The Democratic Alliance (DA) has written to Presidency Director General Frank Chikane, asking him what progress has been made in updating the draft presidential handbook following Deputy President Phumzile Mlambo-Ngcuka’s recent multimillion-rand flight to the United Kingdom in a hired Swiss jet.
Flying Mlambo-Ngcuka to the UK cost taxpayers an estimated R4,55-million, the Defence Ministry said on Saturday.

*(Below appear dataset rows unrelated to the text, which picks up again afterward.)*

-- pv_equiv track=rewrite | github.com/ivi982010/SySdL-TPs | Lexer.py | a_ParClose
-- ===== SOURCE A (Python) =====
-- def a_ParClose (tokens, acu):
--     s = 0
--     for c in acu:
--         if c == ')':
--             s = 1
--         else:
--             s = -1
--     if s == 1:
--         tokens.append(("<ParClose>", acu))
--     return (s == 1)
-- ===== SOURCE B (Python) =====
-- def a_ParClose(tokens, acu):
--     if acu.endswith(')'):
--         tokens.append(("<ParClose>", acu))
--         return True
--     return False
-- ===== Notes on version B (the rewrite author's own statement) =====
-- stated objective: faster
-- what changed: Replaces the per-character flag-overwriting loop with a single endswith(')') suffix test, so only the last character is examined.
import Mathlib
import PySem

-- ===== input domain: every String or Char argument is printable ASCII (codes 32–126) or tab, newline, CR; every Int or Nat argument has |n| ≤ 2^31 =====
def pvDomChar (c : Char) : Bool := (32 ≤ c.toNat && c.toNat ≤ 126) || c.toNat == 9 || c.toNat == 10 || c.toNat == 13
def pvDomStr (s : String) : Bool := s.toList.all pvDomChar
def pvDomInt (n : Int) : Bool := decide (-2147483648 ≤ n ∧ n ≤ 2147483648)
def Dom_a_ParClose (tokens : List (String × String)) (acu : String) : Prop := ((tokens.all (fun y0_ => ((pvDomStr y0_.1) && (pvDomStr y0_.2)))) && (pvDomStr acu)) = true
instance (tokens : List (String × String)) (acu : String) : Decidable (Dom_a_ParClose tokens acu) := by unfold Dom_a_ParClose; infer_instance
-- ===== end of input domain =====

-- B replaces A's per-character flag-overwriting loop with one endswith(')') suffix test (idiomatic).
-- Both A and B append ("<ParClose>", acu) to tokens exactly when they return True; the theorems here
-- are about the returned Bool only.

-- ===== PORT A =====
-- the loop: s starts at 0 and is overwritten for every character
def a_ParClose (tokens : List (String × String)) (acu : String) : Bool :=
  let s : Int := acu.toList.foldl (fun s c => if c = ')' then (1 : Int) else -1) 0
  -- (if s = 1 then tokens.append …) — mutation of tokens, not part of the return value
  decide (s = 1)

-- ===== PORT B =====
def a_ParClose_alt (tokens : List (String × String)) (acu : String) : Bool :=
  PySem.Str.endswith acu ")"

-- ===== PRECONDITION & SPEC =====
def Spec_a_ParClose (tokens : List (String × String)) (acu : String) (out : Bool) : Prop := out = a_ParClose_alt tokens acu
instance (tokens : List (String × String)) (acu : String) (out : Bool) : Decidable (Spec_a_ParClose tokens acu out) := by unfold Spec_a_ParClose; infer_instance

-- ===== CLAIM (what is proved, stated in full; the proofs are below) =====
def Claim_equal_a_ParClose : Prop := ∀ (tokens : List (String × String)) (acu : String), Dom_a_ParClose tokens acu → Spec_a_ParClose tokens acu (a_ParClose tokens acu)

-- ===== LEMMAS AND PROOFS =====

-- a one-element list is a suffix of l ++ [c] iff its element is c
theorem singleton_suffix_concat (x c : Char) (l : List Char) :
    ([x] <:+ l ++ [c]) ↔ x = c := by
  constructor
  · rintro ⟨t, ht⟩
    have := congrArg List.getLast? ht
    simpa using this
  · rintro rfl
    exact ⟨l, rfl⟩

-- the loop's flag equals the endswith test, for any list of characters
theorem loop_eq_endswith (l : List Char) :
    (decide ((l.foldl (fun s c => if c = ')' then (1 : Int) else -1) 0) = 1)) =
      PySem.Chars.endswith l [')'] := by
  induction l using List.reverseRecOn with
  | nil =>
    have h : PySem.Chars.endswith ([] : List Char) [')'] = false := by decide
    simp [h]
  | append_singleton l c _ =>
    rw [List.foldl_append]
    by_cases hc : c = ')'
    · subst hc
      have h : PySem.Chars.endswith (l ++ [')']) [')'] = true :=
        (PySem.Chars.endswith_iff _ _).mpr ⟨l, rfl⟩
      simp [h]
    · have h : PySem.Chars.endswith (l ++ [c]) [')'] = false := by
        rw [Bool.eq_false_iff]
        intro hE
        exact hc ((singleton_suffix_concat ')' c l).mp ((PySem.Chars.endswith_iff _ _).mp hE)).symm
      simp [h, hc]

-- ===== VERDICT (by name: the statement is the Claim_ definition above) =====
theorem a_ParClose_spec : Claim_equal_a_ParClose := by
  intro tokens acu _
  unfold Spec_a_ParClose a_ParClose a_ParClose_alt
  rw [PySem.Str.endswith_eq]
  exact loop_eq_endswith acu.toList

This was ”irregular and way out of proportion with reasonable standards”, Defence Minister Mosiuoa Lekota said in a statement.
The plane had been hired by someone in the Department of Defence without authorisation from the ministry, the secretary for defence or the acting chief of the South African National Defence Force.
DA MP Gareth Morgan noted in a statement on Monday that the Public Protector had in August made the recommendation that issues of travel by members of the Presidency should be incorporated into the handbook and discussed by the Cabinet ”as a matter of urgency”.
Morgan noted that after last year’s holiday trip by the deputy president to Dubai in the United Arab Emirates, he had written to the Public Protector to request an investigation.
The protector had then found that the deputy president had not acted improperly, but he acknowledged that there was a need to tighten up the way in which the Presidency made travel arrangements — including that the secretary of the Cabinet take urgent steps to ensure that the handbook dealt with these matters.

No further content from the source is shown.